Member of the Maine Senate from the 10th district
- In office 2001–2009
- Succeeded by: Stan Gerzofsky

Personal details
- Born: October 27, 1950 (age 75) Keene Valley, New York, U.S.
- Party: Democratic
- Spouse: Daniel Nickerson
- Profession: Librarian

= Beth Edmonds =

American politician

Betheda G. Edmonds (born October 27, 1950, in Keene Valley, New York) is a librarian and former Democratic member of the Maine Senate, representing the 10th District from 2001 to 2009. She became the president of the Maine Senate after winning re-election in 2004. Her former district includes the towns of Brunswick, Freeport, Harpswell and Pownal.

==Pre-political career==
Edmonds is from Keene Valley in the Adirondack Mountains of New York.
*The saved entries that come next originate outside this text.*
-- pv_equiv track=rewrite | github.com/RPO-WW/Python_tasks | block11/task168.py | insert_between_same_sign
-- ===== SOURCE A (Python) =====
-- from typing import List
--
-- def insert_between_same_sign(arr: List[int], n: int) -> List[int]:
--     if not isinstance(arr, list):
--         raise TypeError('arr must be a list')
--
--     result: List[int] = []
--     for i, value in enumerate(arr):
--         result.append(value)
--         if i + 1 < len(arr) and value != 0 and arr[i + 1] != 0 and value * arr[i + 1] > 0:
--             result.append(n)
--     return result
-- ===== SOURCE B (Python) =====
-- from typing import List
--
-- def insert_between_same_sign(arr: List[int], n: int) -> List[int]:
--     if not isinstance(arr, list):
--         raise TypeError('arr must be a list')
--
--     def sign(x: int) -> int:
--         return (x > 0) - (x < 0)
--
--     result: List[int] = []
--     i = 0
--     while i < len(arr):
--         s = sign(arr[i])
--         j = i + 1
--         while j < len(arr) and sign(arr[j]) == s:
--             j += 1
--         run = arr[i:j]
--         if s != 0:
--             out = run[:1]
--             for v in run[1:]:
--                 out.extend([n, v])
--             result.extend(out)
--         else:
--             result.extend(run)
--         i = j
--     return result
-- ===== Notes on version B (the rewrite author's own statement) =====
-- stated objective: alternative
-- what changed: B splits the list into maximal runs of equal sign and intersperses n inside each nonzero-sign run, instead of A's single indexed pass that looks ahead at arr[i+1] for every element.
import Mathlib
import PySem

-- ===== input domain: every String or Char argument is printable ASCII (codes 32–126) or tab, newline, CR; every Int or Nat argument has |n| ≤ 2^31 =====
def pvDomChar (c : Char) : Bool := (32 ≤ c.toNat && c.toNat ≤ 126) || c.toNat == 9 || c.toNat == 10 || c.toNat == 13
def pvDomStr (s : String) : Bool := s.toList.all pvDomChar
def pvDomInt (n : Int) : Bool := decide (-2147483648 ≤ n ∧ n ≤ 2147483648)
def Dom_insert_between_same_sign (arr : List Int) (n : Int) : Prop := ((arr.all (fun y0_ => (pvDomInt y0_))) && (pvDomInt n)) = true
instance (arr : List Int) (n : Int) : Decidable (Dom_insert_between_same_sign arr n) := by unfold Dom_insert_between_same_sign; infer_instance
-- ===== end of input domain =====

-- B builds the output run-by-run instead of A's indexed look-ahead pass; alternative decomposition, same cost.

-- ===== PORT A =====
-- literal port of A's loop: for i, value in enumerate(arr): append value; look ahead at arr[i+1]
def insert_between_same_sign (arr : List Int) (n : Int) : List Int :=
  (PySem.List.enumerate arr).foldl
    (fun result iv =>
      let result := result ++ [iv.2]
      if iv.1 + 1 < PySem.List.len arr ∧ iv.2 ≠ 0 ∧ PySem.List.pyGetD arr (iv.1 + 1) 0 ≠ 0 ∧
          iv.2 * PySem.List.pyGetD arr (iv.1 + 1) 0 > 0 then
        result ++ [n]
      else result)
    []

-- ===== PORT B =====
-- sign(x) = (x > 0) - (x < 0)
def signI (x : Int) : Int := (if 0 < x then (1 : Int) else 0) - (if x < 0 then 1 else 0)

-- the inner while loop: take the maximal prefix of sign s (= run tail), return (run-tail, rest)
def runSplit (s : Int) : List Int → List Int × List Int
  | [] => ([], [])
  | y :: t =>
    if signI y = s then
      let p := runSplit s t
      (y :: p.1, p.2)
    else ([], y :: t)

lemma runSplit_snd_length (s : Int) (t : List Int) : (runSplit s t).2.length ≤ t.length := by
  induction t with
  | nil => simp [runSplit]
  | cons y t ih =>
    simp only [runSplit]
    split
    · simpa using Nat.le_succ_of_le ih
    · simp

-- out = run[:1]; for v in run[1:]: out.extend([n, v])
def runOut (n : Int) : List Int → List Int
  | [] => []
  | x :: t => x :: t.flatMap (fun v => [n, v])

-- the outer while loop over runs
def bGo (n : Int) : List Int → List Int
  | [] => []
  | x :: t =>
    let p := runSplit (signI x) t
    (if signI x ≠ 0 then runOut n (x :: p.1) else x :: p.1) ++ bGo n p.2
termination_by ys => ys.length
decreasing_by
  simpa using Nat.lt_succ_of_le (runSplit_snd_length (signI x) t)

def insert_between_same_sign_alt (arr : List Int) (n : Int) : List Int := bGo n arr

-- ===== PRECONDITION & SPEC =====
def Spec_insert_between_same_sign (arr : List Int) (n : Int) (out : List Int) : Prop := out = insert_between_same_sign_alt arr n
instance (arr : List Int) (n : Int) (out : List Int) : Decidable (Spec_insert_between_same_sign arr n out) := by unfold Spec_insert_between_same_sign; infer_instance

-- ===== CLAIM (what is proved, stated in full; the proofs are below) =====
def Claim_equal_insert_between_same_sign : Prop := ∀ (arr : List Int) (n : Int), Dom_insert_between_same_sign arr n → Spec_insert_between_same_sign arr n (insert_between_same_sign arr n)

-- ===== LEMMAS AND PROOFS =====

-- canonical pairwise form both ports are reduced to
def canon (n : Int) : List Int → List Int
  | [] => []
  | [x] => [x]
  | x :: y :: t => x :: ((if x ≠ 0 ∧ y ≠ 0 ∧ x * y > 0 then [n] else []) ++ canon n (y :: t))

lemma cond_iff_sign (x y : Int) :
    (x ≠ 0 ∧ y ≠ 0 ∧ x * y > 0) ↔ (signI x = signI y ∧ signI x ≠ 0) := by
  simp only [signI, gt_iff_lt, mul_pos_iff]
  split_ifs <;> omega

-- A's foldl over the enumerated suffix computes canon of the suffix
lemma A_aux (arr : List Int) (n : Int) : ∀ (ys : List Int) (k : Nat) (acc : List Int),
    arr.drop k = ys →
    (PySem.List.enumerate ys (k : Int)).foldl
      (fun result iv =>
        let result := result ++ [iv.2]
        if iv.1 + 1 < PySem.List.len arr ∧ iv.2 ≠ 0 ∧ PySem.List.pyGetD arr (iv.1 + 1) 0 ≠ 0 ∧
            iv.2 * PySem.List.pyGetD arr (iv.1 + 1) 0 > 0 then
          result ++ [n]
        else result)
      acc = acc ++ canon n ys := by
  intro ys
  induction ys with
  | nil => intro k acc _; simp [PySem.List.enumerate_nil, canon]
  | cons x t ih =>
    intro k acc hdrop
    have hk : k < arr.length := by
      by_contra h
      simp [List.drop_eq_nil_of_le (Nat.le_of_not_lt h)] at hdrop
    have hdrop' : arr.drop (k + 1) = t := by
      have : arr.drop (k + 1) = (arr.drop k).drop 1 := by
        rw [List.drop_drop]
      simp [this, hdrop]
    rw [PySem.List.enumerate_cons, List.foldl_cons]
    cases t with
    | nil =>
      have hlen : k + 1 = arr.length := by
        have h1 : arr.length - (k+1) = 0 := by
          have := congrArg List.length hdrop'
          simpa using this
        omega
      have hcond : ¬ ((k : Int) + 1 < PySem.List.len arr ∧ x ≠ 0 ∧
          PySem.List.pyGetD arr ((k : Int) + 1) 0 ≠ 0 ∧
          x * PySem.List.pyGetD arr ((k : Int) + 1) 0 > 0) := by
        intro ⟨h1, _⟩
        rw [PySem.List.len_eq] at h1
        omega
      simp only [hcond, if_neg, not_false_iff]
      have := ih (k + 1) (acc ++ [x]) hdrop'
      simp only [PySem.List.enumerate_nil, List.foldl_nil] at this ⊢
      simp [canon]
    | cons y t' =>
      have hget : PySem.List.pyGetD arr ((k : Int) + 1) 0 = y := by
        have hcast : ((k : Int) + 1) = ((k + 1 : Nat) : Int) := by push_cast; ring
        rw [hcast, PySem.List.pyGetD_natCast]
        have : arr[k+1]? = some y := by
          rw [← List.head?_drop, hdrop']; rfl
        simp [List.getD, this]
      have hklen : (k : Int) + 1 < PySem.List.len arr := by
        rw [PySem.List.len_eq]
        have : k + 1 < arr.length := by
          have := congrArg List.length hdrop'
          simp at this
          omega
        exact_mod_cast this
      have hcond : ((k : Int) + 1 < PySem.List.len arr ∧ x ≠ 0 ∧
          PySem.List.pyGetD arr ((k : Int) + 1) 0 ≠ 0 ∧
          x * PySem.List.pyGetD arr ((k : Int) + 1) 0 > 0) ↔ (x ≠ 0 ∧ y ≠ 0 ∧ x * y > 0) := by
        rw [hget]
        constructor
        · rintro ⟨_, a, b, c⟩; exact ⟨a, b, c⟩
        · rintro ⟨a, b, c⟩; exact ⟨hklen, a, b, c⟩
      have hcast : ((k : Int) + 1) = ((k + 1 : Nat) : Int) := by push_cast; ring
      have ihres := ih (k + 1) (if x ≠ 0 ∧ y ≠ 0 ∧ x * y > 0 then acc ++ [x] ++ [n] else acc ++ [x]) hdrop'
      dsimp only
      simp only [hcond]
      rw [hcast, ihres]
      by_cases h : x ≠ 0 ∧ y ≠ 0 ∧ x * y > 0
      · simp [canon, if_pos h]
      · simp [canon, if_neg h]

lemma A_eq_canon (arr : List Int) (n : Int) : insert_between_same_sign arr n = canon n arr := by
  have := A_aux arr n arr 0 [] (by simp)
  simpa [insert_between_same_sign] using this

-- runSplit returns a decomposition: same-sign run tail, rest with a different-sign head
lemma runSplit_spec (s : Int) (t : List Int) :
    t = (runSplit s t).1 ++ (runSplit s t).2 ∧
    (∀ y ∈ (runSplit s t).1, signI y = s) ∧
    (∀ z, (runSplit s t).2.head? = some z → signI z ≠ s) := by
  induction t with
  | nil => simp [runSplit]
  | cons y t ih =>
    by_cases h : signI y = s
    · simp only [runSplit, if_pos h]
      refine ⟨by simpa using ih.1, ?_, ih.2.2⟩
      intro z hz
      rcases List.mem_cons.mp hz with rfl | hz
      · exact h
      · exact ih.2.1 z hz
    · simp only [runSplit, if_neg h]
      exact ⟨rfl, by simp, by simpa using h⟩

-- canon on a same-sign run followed by a differently-signed rest
lemma canon_run (n : Int) : ∀ (r : List Int) (x : Int) (rest : List Int),
    (∀ y ∈ r, signI y = signI x) →
    (∀ z, rest.head? = some z → signI z ≠ signI x) →
    canon n (x :: (r ++ rest)) =
      (if signI x ≠ 0 then runOut n (x :: r) else x :: r) ++ canon n rest := by
  intro r
  induction r with
  | nil =>
    intro x rest _ hrest
    cases rest with
    | nil => simp [canon, runOut]
    | cons z zs =>
      have hz : signI z ≠ signI x := hrest z rfl
      have hcond : ¬ (x ≠ 0 ∧ z ≠ 0 ∧ x * z > 0) := by
        intro hc
        exact hz ((cond_iff_sign x z).mp hc).1.symm
      simp [canon, if_neg hcond, runOut]
  | cons y r' ih =>
    intro x rest hr hrest
    have hy : signI y = signI x := hr y (by simp)
    have ihres := ih y rest (fun w hw => (hr w (by simp [hw])).trans hy.symm)
      (fun z hz => fun he => hrest z hz (he.trans hy))
    have hcons : x :: (y :: r' ++ rest) = x :: y :: (r' ++ rest) := rfl
    by_cases hs : signI x ≠ 0
    · have hcond : x ≠ 0 ∧ y ≠ 0 ∧ x * y > 0 :=
        (cond_iff_sign x y).mpr ⟨hy.symm, hs⟩
      have hys : signI y ≠ 0 := by rw [hy]; exact hs
      simp only [List.cons_append, canon, if_pos hcond]
      rw [ihres]
      simp [if_pos hys, if_pos hs, runOut]
    · have hcond : ¬ (x ≠ 0 ∧ y ≠ 0 ∧ x * y > 0) := by
        intro hc
        exact hs ((cond_iff_sign x y).mp hc).2
      have hys : ¬ signI y ≠ 0 := by rw [hy]; exact hs
      simp only [List.cons_append, canon, if_neg hcond]
      rw [ihres]
      simp [if_neg hys, if_neg hs]

lemma bGo_eq_canon (n : Int) : ∀ (ys : List Int), bGo n ys = canon n ys := by
  suffices h : ∀ (m : Nat) (ys : List Int), ys.length ≤ m → bGo n ys = canon n ys from
    fun ys => h ys.length ys le_rfl
  intro m
  induction m with
  | zero =>
    intro ys hlen
    rw [List.length_eq_zero_iff.mp (Nat.le_zero.mp hlen)]
    simp [bGo, canon]
  | succ m ih =>
    intro ys hlen
    cases ys with
    | nil => simp [bGo, canon]
    | cons x t =>
      obtain ⟨hsplit, hrun, hrest⟩ := runSplit_spec (signI x) t
      have hsub : (runSplit (signI x) t).2.length ≤ m := by
        have h1 := runSplit_snd_length (signI x) t
        simp at hlen
        omega
      rw [bGo, ih _ hsub]
      conv_rhs => rw [show x :: t = x :: ((runSplit (signI x) t).1 ++ (runSplit (signI x) t).2) from by rw [← hsplit]]
      rw [canon_run n _ x _ hrun hrest]

-- ===== VERDICT (by name: the statement is the Claim_ definition above) =====
theorem insert_between_same_sign_spec : Claim_equal_insert_between_same_sign := by
  intro arr n _
  unfold Spec_insert_between_same_sign insert_between_same_sign_alt
  rw [A_eq_canon, bGo_eq_canon]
She attended Clark University from 1967 to 1972. After graduation, she married Dan Nickerson, and moved to Freeport, Maine. Since moving to Maine, Edmonds has been actively involved in the National Organization for Women (NOW) and worked as an activist on the Equal Rights Amendment. She has worked at the Freeport Community Library since 1982, and became director of the library in 2005.

== Political career ==
She was a member of the state senate from winning her seat in 2000 until she was term-limited out following the 2009 election. In 2000, 2002, 2004, and 2006, Edmonds won elections to the state senate. In December 2003, Edmonds became president of the Maine State Senate, making her first in the line of succession for the governorship. She is only the second female senate president in Maine history and the first to serve a second term as president.

==Achievements as state senator==
While a member of the state senate, Edmonds was instrumental in raising the state minimum wage, as well as resolving a longstanding conflict on the Workers' Compensation Board. She has supported eco-friendly measures such as the electronic waste recycling initiative. She also helped to establish the Baxter School for the Deaf Compensation Fund. She was equally instrumental in support for people using medical marijuana, legally.

==Election 2006==
Many different groups endorsed Edmonds for re-election in 2006, including conservation-minded organizations like the Sierra Club and the Maine League of Conservation Voters. Gay rights groups, like EqualityMaine, have similarly endorsed Edmonds. Likewise, labor and education groups like the Maine AFL-CIO COPE (Committee on Political Education), the Maine State Employees Association, and the National Association of Social Workers supported Edmonds' re-election. She was re-elected with 67% of the vote.